*** Opening DATA FOR PROCESSING ***

-- pv_equiv track=rewrite | github.com/bw4sz/DeepMeerkat | DeepMeerkat/VideoClip.py | combine_clips
-- ===== SOURCE A (Python) =====
-- def combine_clips(clip_range,n=30):
--
--     #perform iteratively until no more concatanations
--     flat_list = [item for sublist in clip_range for item in sublist]
--     b = [abs(i - j) > n for i, j in zip(flat_list[:-1], flat_list[1:])]
--     m = [i + 1 for i, j in enumerate(b) if j is True]
--     m = [0] + m + [len(flat_list)]
--     new_groups = [flat_list[i: j] for i, j in zip(m[:-1], m[1:])]
--
--     rule1=[[min(x),max(x)] for x in new_groups]
--
--     return rule1
-- ===== SOURCE B (Python) =====
-- def combine_clips(clip_range, n=30):
--     # single pass with running [lo, hi] per group; no intermediate mask/index/slice lists
--     out = []
--     lo = hi = prev = None
--     for sublist in clip_range:
--         for x in sublist:
--             if prev is None:
--                 lo = hi = x
--             elif abs(x - prev) > n:
--                 out.append([lo, hi])
--                 lo = hi = x
--             else:
--                 lo = min(lo, x)
--                 hi = max(hi, x)
--             prev = x
--     if prev is not None:
--         out.append([lo, hi])
--     return out
-- ===== Notes on version B (the rewrite author's own statement) =====
-- stated objective: simpler
-- what changed: Replaced A's five-stage mask/enumerate/index/slice pipeline (plus min/max over each materialised group) by a single accumulator pass over the flattened values that keeps a running [lo, hi] for the current gap-group and emits it when the gap to the previous value exceeds n.
import Mathlib
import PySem

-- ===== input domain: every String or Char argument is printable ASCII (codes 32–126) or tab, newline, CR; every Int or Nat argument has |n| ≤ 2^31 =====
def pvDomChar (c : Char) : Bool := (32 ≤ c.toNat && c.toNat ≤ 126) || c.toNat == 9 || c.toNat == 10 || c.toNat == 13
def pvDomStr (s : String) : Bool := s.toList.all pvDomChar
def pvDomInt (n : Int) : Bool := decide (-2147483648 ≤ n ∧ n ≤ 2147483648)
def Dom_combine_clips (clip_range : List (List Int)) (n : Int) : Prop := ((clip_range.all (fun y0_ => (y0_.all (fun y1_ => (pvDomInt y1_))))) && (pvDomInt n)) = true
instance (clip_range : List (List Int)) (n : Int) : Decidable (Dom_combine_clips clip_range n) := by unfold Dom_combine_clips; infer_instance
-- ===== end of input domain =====

-- B replaces A's mask/index/slice pipeline by one accumulator pass keeping a running [lo,hi]
-- per gap-group (objective: simpler); equivalence is about the return value only.

-- ===== PORT A =====
def combine_clips (clip_range : List (List Int)) (n : Int) : List (List Int) :=
  let flat_list := clip_range.flatMap id
  let b := ((PySem.List.slice flat_list none (some (-1))).zip (PySem.List.slice flat_list (some 1) none)).map
      (fun p => decide (|p.1 - p.2| > n))
  let m0 := (PySem.List.enumerate b 0).filterMap (fun p => if p.2 then some (p.1 + 1) else none)
  let m : List Int := 0 :: m0 ++ [(flat_list.length : Int)]
  let new_groups := ((PySem.List.slice m none (some (-1))).zip (PySem.List.slice m (some 1) none)).map
      (fun p => PySem.List.slice flat_list (some p.1) (some p.2))
  new_groups.map (fun x =>
    [(PySem.List.min? x (fun y => y)).getD 0, (PySem.List.max? x (fun y => y)).getD 0])

-- ===== PORT B =====
def pvStepB (n : Int) (st : List (List Int) × Option (Int × Int × Int)) (x : Int) :
    List (List Int) × Option (Int × Int × Int) :=
  match st.2 with
  | none => (st.1, some (x, x, x))
  | some (lo, hi, prev) =>
      if |x - prev| > n then (st.1 ++ [[lo, hi]], some (x, x, x))
      else (st.1, some (min lo x, max hi x, x))

def combine_clips_alt (clip_range : List (List Int)) (n : Int) : List (List Int) :=
  let st := clip_range.foldl (fun st sub => sub.foldl (pvStepB n) st) ([], none)
  match st.2 with
  | none => st.1
  | some (lo, hi, _) => st.1 ++ [[lo, hi]]

-- ===== PRECONDITION & SPEC =====
-- Pre_ excludes inputs whose flattened list is empty: there A raises ValueError (min of empty group).
def Pre_combine_clips (clip_range : List (List Int)) (n : Int) : Prop :=
  clip_range.flatten ≠ []
instance (clip_range : List (List Int)) (n : Int) : Decidable (Pre_combine_clips clip_range n) := by
  unfold Pre_combine_clips; infer_instance
def pvWitness_combine_clips : List (List Int) × Int := ([[1, 2], [50]], 5)

def Spec_combine_clips (clip_range : List (List Int)) (n : Int) (out : List (List Int)) : Prop :=
  out = combine_clips_alt clip_range n
instance (clip_range : List (List Int)) (n : Int) (out : List (List Int)) : Decidable (Spec_combine_clips clip_range n out) := by unfold Spec_combine_clips; infer_instance

-- ===== CLAIM (what is proved, stated in full; the proofs are below) =====
def Claim_equal_combine_clips : Prop := ∀ (clip_range : List (List Int)) (n : Int), Dom_combine_clips clip_range n → Pre_combine_clips clip_range n → Spec_combine_clips clip_range n (combine_clips clip_range n)


-- ===== LEMMAS AND PROOFS =====

-- Reference grouping: split the list at adjacent gaps > n, current group accumulated left to right.
def pvSplit (n : Int) (prev : Int) (cur : List Int) : List Int → List (List Int)
  | [] => [cur]
  | x :: xs => if |x - prev| > n then cur :: pvSplit n x [x] xs else pvSplit n x (cur ++ [x]) xs

def pvMM (g : List Int) : List Int :=
  [(PySem.List.min? g (fun y => y)).getD 0, (PySem.List.max? g (fun y => y)).getD 0]

-- B-side tail recursion with running extrema.
def pvGrp (n : Int) (lo hi prev : Int) : List Int → List (List Int)
  | [] => [[lo, hi]]
  | x :: xs => if |x - prev| > n then [lo, hi] :: pvGrp n x x x xs
               else pvGrp n (min lo x) (max hi x) x xs

theorem pvStepB_fold (n : Int) (xs : List Int) : ∀ (out : List (List Int)) (lo hi prev : Int),
    (match (xs.foldl (pvStepB n) (out, some (lo, hi, prev))).2 with
      | none => (xs.foldl (pvStepB n) (out, some (lo, hi, prev))).1
      | some (l, h, _) => (xs.foldl (pvStepB n) (out, some (lo, hi, prev))).1 ++ [[l, h]])
    = out ++ pvGrp n lo hi prev xs := by
  induction xs with
  | nil => intro out lo hi prev; simp [pvGrp]
  | cons x xs ih =>
      intro out lo hi prev
      simp only [List.foldl_cons, pvStepB, pvGrp]
      by_cases h : |x - prev| > n
      · simp [h, ih]
      · simp [h, ih]

theorem pvGrp_eq_map (n : Int) (xs : List Int) : ∀ (cur : List Int) (c : Int) (t : List Int)
    (prev : Int), cur = c :: t →
    pvGrp n (t.foldl min c) (t.foldl max c) prev xs = (pvSplit n prev cur xs).map pvMM := by
  induction xs with
  | nil =>
      intro cur c t prev hc
      subst hc
      simp [pvGrp, pvSplit, pvMM, PySem.List.min?_id_cons, PySem.List.max?_id_cons]
  | cons x xs ih =>
      intro cur c t prev hc
      subst hc
      simp only [pvGrp, pvSplit]
      by_cases h : |x - prev| > n
      · simp only [h, if_pos, List.map_cons]
        refine List.cons.injEq .. ▸ ?_
        exact ⟨by simp [pvMM, PySem.List.min?_id_cons, PySem.List.max?_id_cons],
               by simpa using ih [x] x [] x rfl⟩
      · simp only [h, if_neg, not_false_iff]
        have := ih (c :: t ++ [x]) c (t ++ [x]) x rfl
        simpa [List.foldl_append] using this

-- A-side helpers for the proof: named versions of the pipeline pieces.
def pvSpts (n : Int) (s : Int) : List Int → List Int
  | [] => []
  | [_] => []
  | x :: y :: rest => (if |x - y| > n then [s + 1] else []) ++ pvSpts n (s + 1) (y :: rest)

def pvChop (flat : List Int) : Int → List Int → List (List Int)
  | _, [] => []
  | a, c :: r => PySem.List.slice flat (some a) (some c) :: pvChop flat c r

def pvGroupsA (n : Int) (flat : List Int) : List (List Int) :=
  let b := ((PySem.List.slice flat none (some (-1))).zip (PySem.List.slice flat (some 1) none)).map
      (fun p => decide (|p.1 - p.2| > n))
  let m0 := (PySem.List.enumerate b 0).filterMap (fun p => if p.2 then some (p.1 + 1) else none)
  let m : List Int := 0 :: m0 ++ [(flat.length : Int)]
  ((PySem.List.slice m none (some (-1))).zip (PySem.List.slice m (some 1) none)).map
      (fun p => PySem.List.slice flat (some p.1) (some p.2))

theorem combine_clips_eq (cr : List (List Int)) (n : Int) :
    combine_clips cr n = (pvGroupsA n (cr.flatMap id)).map pvMM := rfl

theorem pvSpts_shift (n : Int) (flat : List Int) : ∀ (s : Int),
    pvSpts n s flat = (pvSpts n 0 flat).map (· + s) := by
  induction flat with
  | nil => intro s; simp [pvSpts]
  | cons x ys ih =>
      cases ys with
      | nil => intro s; simp [pvSpts]
      | cons y rest =>
          intro s
          rw [pvSpts, pvSpts, ih (s + 1), ih (0 + 1), List.map_append, List.map_map]
          congr 1
          · by_cases h : |x - y| > n
            · simp [h]; ring
            · simp [h]
          · congr 1; funext z; simp; ring

theorem pvSpts_pos (n : Int) (flat : List Int) : ∀ (s : Int) (c : Int), c ∈ pvSpts n s flat → s + 1 ≤ c := by
  induction flat with
  | nil => intro s c hc; simp [pvSpts] at hc
  | cons x ys ih =>
      cases ys with
      | nil => intro s c hc; simp [pvSpts] at hc
      | cons y rest =>
          intro s c hc
          rw [pvSpts] at hc
          rcases List.mem_append.mp hc with h1 | h2
          · split at h1 <;> simp_all
          · have := ih (s + 1) c h2; omega

theorem pvEnumFilter_eq (n : Int) (flat : List Int) : ∀ (s : Int),
    (PySem.List.enumerate ((flat.dropLast.zip flat.tail).map (fun p => decide (|p.1 - p.2| > n))) s).filterMap
        (fun p => if p.2 then some (p.1 + 1) else none)
    = pvSpts n s flat := by
  induction flat with
  | nil => intro s; simp [pvSpts, PySem.List.enumerate_nil]
  | cons x ys ih =>
      cases ys with
      | nil => intro s; simp [pvSpts, PySem.List.enumerate_nil]
      | cons y rest =>
          intro s
          have hd : (x :: y :: rest).dropLast = x :: (y :: rest).dropLast := by
            simp [List.dropLast]
          rw [pvSpts, hd]
          simp only [List.tail_cons, List.zip_cons_cons, List.map_cons,
            PySem.List.enumerate_cons, List.filterMap_cons]
          have hih := ih (s + 1)
          simp only [List.tail_cons] at hih
          rw [hih]
          by_cases h : |x - y| > n <;> simp [h]

theorem pvChop_zip (flat : List Int) : ∀ (r : List Int) (a : Int),
    (((a :: r).dropLast.zip r).map (fun p => PySem.List.slice flat (some p.1) (some p.2)))
    = pvChop flat a r := by
  intro r
  induction r with
  | nil => intro a; simp [pvChop]
  | cons c r' ih =>
      intro a
      have hd : (a :: c :: r').dropLast = a :: (c :: r').dropLast := by
        simp [List.dropLast]
      rw [pvChop, hd, List.zip_cons_cons, List.map_cons, ih c]

theorem pvSlice_succ (x a c : Int) (ys : List Int) (ha : 0 ≤ a) (hc : 0 ≤ c) :
    PySem.List.slice (x :: ys) (some (a + 1)) (some (c + 1)) = PySem.List.slice ys (some a) (some c) := by
  rw [PySem.List.slice_toNat _ (by omega) (by omega), PySem.List.slice_toNat _ ha hc]
  have h1 : (a + 1).toNat = a.toNat + 1 := by omega
  have h2 : (c + 1).toNat = c.toNat + 1 := by omega
  simp [h1, h2]

theorem pvChop_shift (n x : Int) (ys : List Int) : ∀ (r : List Int) (a : Int), 0 ≤ a →
    (∀ c ∈ r, 0 ≤ c) → pvChop (x :: ys) (a + 1) (r.map (· + 1)) = pvChop ys a r := by
  intro r
  induction r with
  | nil => intro a _ _; simp [pvChop]
  | cons c r' ih =>
      intro a ha hr
      have hc : 0 ≤ c := hr c (by simp)
      rw [List.map_cons, pvChop, pvChop, pvSlice_succ x a c ys ha hc,
        ih c hc (fun d hd => hr d (by simp [hd]))]

theorem pvGroupsA_form (n : Int) (flat : List Int) :
    pvGroupsA n flat = pvChop flat 0 (pvSpts n 0 flat ++ [(flat.length : Int)]) := by
  unfold pvGroupsA
  simp only [PySem.List.slice_to_neg_one, PySem.List.slice_from_one, List.cons_append,
    List.tail_cons]
  rw [pvEnumFilter_eq, pvChop_zip]

def pvConsFirst (x : Int) : List (List Int) → List (List Int)
  | [] => [[x]]
  | g :: gs => (x :: g) :: gs

theorem pvConsFirst_pvSplit (n x : Int) (xs : List Int) : ∀ (prev : Int) (cur : List Int),
    pvConsFirst x (pvSplit n prev cur xs) = pvSplit n prev (x :: cur) xs := by
  induction xs with
  | nil => intro prev cur; simp [pvSplit, pvConsFirst]
  | cons z zs ih =>
      intro prev cur
      rw [pvSplit, pvSplit]
      by_cases h : |z - prev| > n
      · simp [h, pvConsFirst]
      · simpa [h] using ih z (cur ++ [z])

theorem pvGroupsA_char (n : Int) (ys : List Int) : ∀ (x : Int),
    pvGroupsA n (x :: ys) = pvSplit n x [x] ys := by
  induction ys with
  | nil =>
      intro x
      rw [pvGroupsA_form, pvSplit, pvSpts]
      simp only [List.nil_append, List.length_cons, List.length_nil, pvChop]
      rw [PySem.List.slice_toNat _ (by omega) (by omega)]
      simp
  | cons y rest ih =>
      intro x
      rw [pvGroupsA_form, pvSpts]
      simp only [zero_add]
      rw [pvSpts_shift n (y :: rest) 1]
      have hlen : ((x :: y :: rest).length : Int) = ((y :: rest).length : Int) + 1 := by
        push_cast [List.length_cons]; ring
      set r : List Int := pvSpts n 0 (y :: rest) ++ [((y :: rest).length : Int)] with hr
      have hrpos : ∀ c ∈ r, 0 ≤ c := by
        intro c hc
        rcases List.mem_append.mp hc with h1 | h2
        · have := pvSpts_pos n (y :: rest) 0 c h1; omega
        · simp at h2; omega
      have hmap : (pvSpts n 0 (y :: rest)).map (· + 1) ++ [((x :: y :: rest).length : Int)]
          = r.map (· + 1) := by
        rw [hr, List.map_append, hlen]; simp
      have hconn : pvChop (y :: rest) 0 r = pvSplit n y [y] rest := by
        rw [← pvGroupsA_form, ih y]
      by_cases h : |x - y| > n
      · simp only [h, if_pos, List.cons_append, List.nil_append]
        rw [pvSplit, if_pos (abs_sub_comm x y ▸ h)]
        show pvChop (x :: y :: rest) 0 (1 :: ((pvSpts n 0 (y :: rest)).map (· + 1) ++ [((x :: y :: rest).length : Int)])) = _
        rw [hmap, pvChop]
        have hs := pvChop_shift n x (y :: rest) r 0 le_rfl hrpos
        norm_num at hs
        rw [hs, hconn]
        congr 1
      · simp only [h, if_neg, not_false_iff, List.nil_append]
        rw [pvSplit, if_neg (fun hh => h (abs_sub_comm y x ▸ hh))]
        simp only [List.cons_append, List.nil_append]
        rw [← pvConsFirst_pvSplit, ← hconn]
        show pvChop (x :: y :: rest) 0 ((pvSpts n 0 (y :: rest)).map (· + 1) ++ [((x :: y :: rest).length : Int)]) = _
        rw [hmap]
        obtain ⟨c, r', hrc⟩ : ∃ c r', r = c :: r' := by
          rw [hr]; cases pvSpts n 0 (y :: rest) <;> exact ⟨_, _, rfl⟩
        have hc : 0 ≤ c := hrpos c (by simp [hrc])
        have hr'pos : ∀ d ∈ r', 0 ≤ d := fun d hd => hrpos d (by simp [hrc, hd])
        rw [hrc, List.map_cons, pvChop, pvChop, pvConsFirst]
        have h01 : (c : Int) + 1 = c + 1 := rfl
        rw [pvChop_shift n x (y :: rest) r' c hc hr'pos]
        congr 1
        rw [PySem.List.slice_toNat _ (by omega) (by omega),
          PySem.List.slice_toNat _ le_rfl hc]
        have h2 : (c + 1).toNat = c.toNat + 1 := by omega
        simp [h2]

theorem pvMain (n : Int) (flat : List Int) (x : Int) (xs : List Int) (h : flat = x :: xs) :
    (pvGroupsA n flat).map pvMM = pvGrp n x x x xs := by
  subst h
  rw [pvGroupsA_char]
  simpa using (pvGrp_eq_map n xs [x] x [] x rfl).symm

-- ===== VERDICT (by name: the statement is the Claim_ definition above) =====
theorem combine_clips_spec : Claim_equal_combine_clips := by
  intro cr n _ hpre
  unfold Spec_combine_clips
  unfold Pre_combine_clips at hpre
  obtain ⟨x, xs, hflat⟩ : ∃ x xs, cr.flatten = x :: xs := by
    cases hf : cr.flatten with
    | nil => exact absurd hf hpre
    | cons a t => exact ⟨a, t, rfl⟩
  rw [combine_clips_eq, List.flatMap_id, pvMain n cr.flatten x xs hflat]
  show _ = combine_clips_alt cr n
  unfold combine_clips_alt
  rw [← List.foldl_flatten, hflat]
  simp only [List.foldl_cons, pvStepB]
  exact (pvStepB_fold n xs [] x x x).symm
-- the inverted table's items as a literal assoc list (fresh distinct keys: ofList appends)
def vdrPairs : List (String × List String) :=
  [("chicken", ["vegetarian"]), ("beef", ["vegetarian"]), ("pork", ["vegetarian"]),
   ("lamb", ["vegetarian"]), ("fish", ["vegetarian"]), ("meat", ["vegetarian"]),
   ("egg", ["vegetarian", "vegan"]),
   ("milk", ["vegan", "dairy-free"]), ("cheese", ["vegan", "dairy-free"]),
   ("butter", ["vegan", "dairy-free"]), ("cream", ["vegan", "dairy-free"]),
   ("yogurt", ["vegan", "dairy-free"]), ("honey", ["vegan"]),
   ("wheat", ["gluten-free"]), ("flour", ["gluten-free"]), ("bread", ["gluten-free"]),
   ("pasta", ["gluten-free"]),
   ("peanut", ["nut-free"]), ("almond", ["nut-free"]), ("cashew", ["nut-free"]),
   ("walnut", ["nut-free"]), ("pistachio", ["nut-free"])]

theorem vdrTable_items : vdrViolatedBy = PySem.Dict.mk vdrPairs := by decide

-- first-match lookup in a nodup-key assoc list: rl is in the value at x iff some pair (x, v) holds rl
theorem vdrL (l : List (String × List String)) (hnd : (l.map Prod.fst).Nodup) (x rl : String) :
    rl ∈ PySem.Dict.getD (PySem.Dict.mk l) x ([] : List String)
      ↔ ∃ v, (x, v) ∈ l ∧ rl ∈ v := by
  induction l with
  | nil => simp [PySem.Dict.getD, PySem.Dict.get?]
  | cons p t ih =>
    rw [PySem.Dict.getD_eq_get?_getD, PySem.Dict.get?_mk_cons]
    simp only [List.map_cons, List.nodup_cons] at hnd
    by_cases h : p.1 = x
    · have hp : p = (x, p.2) := by rw [← h]
      simp only [h, BEq.rfl, if_true, Option.getD_some]
      constructor
      · intro hrl
        exact ⟨p.2, by rw [hp]; exact List.mem_cons_self, hrl⟩
      · rintro ⟨v, hv, hrl⟩
        rcases List.mem_cons.1 hv with he | ht
        · have hv2 : v = p.2 := congrArg Prod.snd he
          exact hv2 ▸ hrl
        · exfalso
          have hxm : x ∈ t.map Prod.fst := List.mem_map_of_mem ht
          exact (h ▸ hnd.1) hxm
    · have hb : (p.1 == x) = false := by simp [h]
      rw [hb, if_neg (by simp), ← PySem.Dict.getD_eq_get?_getD, ih hnd.2]
      constructor
      · rintro ⟨v, hv, hrl⟩
        exact ⟨v, List.mem_cons_of_mem _ hv, hrl⟩
      · rintro ⟨v, hv, hrl⟩
        rcases List.mem_cons.1 hv with he | ht
        · exact absurd (congrArg Prod.fst he.symm) h
        · exact ⟨v, ht, hrl⟩

-- the inverted table agrees with the forward one: rl violated by x ↔ x forbidden for rl
theorem vdrInv (rl x : String) :
    rl ∈ PySem.Dict.getD vdrViolatedBy x ([] : List String) ↔ x ∈ vdrForb rl := by
  rw [vdrTable_items, vdrL vdrPairs (by decide)]
  unfold vdrForb
  by_cases h1 : rl = "vegetarian"
  · subst h1; simp [vdrPairs, or_and_right, and_assoc, exists_or]
  by_cases h2 : rl = "vegan"
  · subst h2; simp [vdrPairs, h1, or_and_right, and_assoc, exists_or]; tauto
  by_cases h3 : rl = "gluten-free"
  · subst h3; simp [vdrPairs, h1, h2, or_and_right, and_assoc, exists_or]
  by_cases h4 : rl = "dairy-free"
  · subst h4; simp [vdrPairs, h1, h2, h3, or_and_right, and_assoc, exists_or]
  by_cases h5 : rl = "nut-free"
  · subst h5; simp [vdrPairs, h1, h2, h3, h4, or_and_right, and_assoc, exists_or]
  · simp only [vdrPairs, List.mem_cons, List.not_mem_nil, or_false, Prod.mk.injEq,
               if_neg h1, if_neg h2, if_neg h3, if_neg h4, if_neg h5]
    simp only [iff_false, not_exists, not_and]
    rintro v (⟨hx, rfl⟩ | ⟨hx, rfl⟩ | ⟨hx, rfl⟩ | ⟨hx, rfl⟩ | ⟨hx, rfl⟩ | ⟨hx, rfl⟩ | ⟨hx, rfl⟩ | ⟨hx, rfl⟩ | ⟨hx, rfl⟩ | ⟨hx, rfl⟩ | ⟨hx, rfl⟩ | ⟨hx, rfl⟩ | ⟨hx, rfl⟩ | ⟨hx, rfl⟩ | ⟨hx, rfl⟩ | ⟨hx, rfl⟩ | ⟨hx, rfl⟩ | ⟨hx, rfl⟩ | ⟨hx, rfl⟩ | ⟨hx, rfl⟩ | ⟨hx, rfl⟩ | ⟨hx, rfl⟩) <;>
      simp [h1, h2, h3, h4, h5]

-- membership in B's accumulated violated-set
theorem vdrFold_mem (ings : List String) (acc : PySem.Set String) (rl : String) :
    rl ∈ ings.foldl
        (fun a ing => PySem.Set.update a (PySem.Dict.getD vdrViolatedBy (PySem.Str.lower ing) []))
        acc
      ↔ rl ∈ acc ∨ ∃ ing ∈ ings, rl ∈ PySem.Dict.getD vdrViolatedBy (PySem.Str.lower ing) ([] : List String) := by
  induction ings generalizing acc with
  | nil => simp
  | cons i rest ih =>
    simp only [List.foldl_cons, ih, PySem.Set.mem_update]
    constructor
    · rintro (⟨h | h⟩ | ⟨w, hw, hr⟩)
      · exact Or.inl h
      · exact Or.inr ⟨i, by simp, h⟩
      · exact Or.inr ⟨w, by simp [hw], hr⟩
    · rintro (h | ⟨w, hw, hr⟩)
      · exact Or.inl (Or.inl h)
      · rcases (List.mem_cons).1 hw with rfl | hw
        · exact Or.inl (Or.inr hr)
        · exact Or.inr ⟨w, hw, hr⟩

-- A's early-return loop is List.any of the per-restriction check
theorem vdrLoopA_eq_any (ings : List String) (dr : List String) :
    vdrLoopA ings dr = dr.any (fun r => vdrCheckA ings r) := by
  induction dr with
  | nil => rfl
  | cons r rest ih => simp [vdrLoopA, ih]

-- both get helpers compute the same assoc-list lookup
theorem vdrGet_eq (recipe : List (String × List String)) (k : String) :
    vdrGetA recipe k = vdrGetB recipe k := by
  unfold vdrGetA vdrGetB
  induction recipe with
  | nil => rfl
  | cons p rest ih =>
    rw [PySem.Dict.getD_eq_get?_getD, PySem.Dict.get?_mk_cons]
    by_cases h : p.1 = k <;>
      simp_all [PySem.Dict.getD_eq_get?_getD]

-- pointwise: A's per-restriction check equals membership in B's violated-set
theorem vdrPoint (ings : List String) (r : String) :
    vdrCheckA (ings.map PySem.Str.lower) r
      = PySem.Set.contains
          (ings.foldl (fun a i => PySem.Set.update a (PySem.Dict.getD vdrViolatedBy (PySem.Str.lower i) []))
            PySem.Set.empty)
          (PySem.Str.lower r) := by
  rw [vdrCheckA_eq_forb, Bool.eq_iff_iff]
  simp only [List.any_eq_true, List.contains_iff_mem, PySem.Set.contains,
             vdrFold_mem, PySem.Set.empty, List.not_mem_nil, false_or, List.mem_map]
  constructor
  · rintro ⟨f, hf, ing, hing, rfl⟩
    exact ⟨ing, hing, (vdrInv _ _).2 hf⟩
  · rintro ⟨ing, hing, hr⟩
    exact ⟨PySem.Str.lower ing, (vdrInv _ _).1 hr, ing, hing, rfl⟩

-- ===== VERDICT (by name: the statement is the Claim_ definition above) =====
theorem violates_dietary_restrictions_spec : Claim_equal_violates_dietary_restrictions := by
  intro recipe dr _
  unfold Spec_violates_dietary_restrictions
  unfold violates_dietary_restrictions violates_dietary_restrictions_alt
  cases dr with
  | nil => simp
  | cons r rest =>
    simp only [List.isEmpty_cons, Bool.false_eq_true, if_false, vdrLoopA_eq_any, vdrGet_eq,
               vdrPoint]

*** Closing DATA FOR PROCESSING ***

**ACTIVITY:**
Send back exactly the lines of the listing above starting at the one with "(st.1, some (x, x, x))" and ending at the one with "hi, _) => st.1 ++ [[lo, hi]]", inclusive, and no others.

**RESPONSE BELOW:**
  | none => (st.1, some (x, x, x))
  | some (lo, hi, prev) =>
      if |x - prev| > n then (st.1 ++ [[lo, hi]], some (x, x, x))
      else (st.1, some (min lo x, max hi x, x))

def combine_clips_alt (clip_range : List (List Int)) (n : Int) : List (List Int) :=
  let st := clip_range.foldl (fun st sub => sub.foldl (pvStepB n) st) ([], none)
  match st.2 with
  | none => st.1
  | some (lo, hi, _) => st.1 ++ [[lo, hi]]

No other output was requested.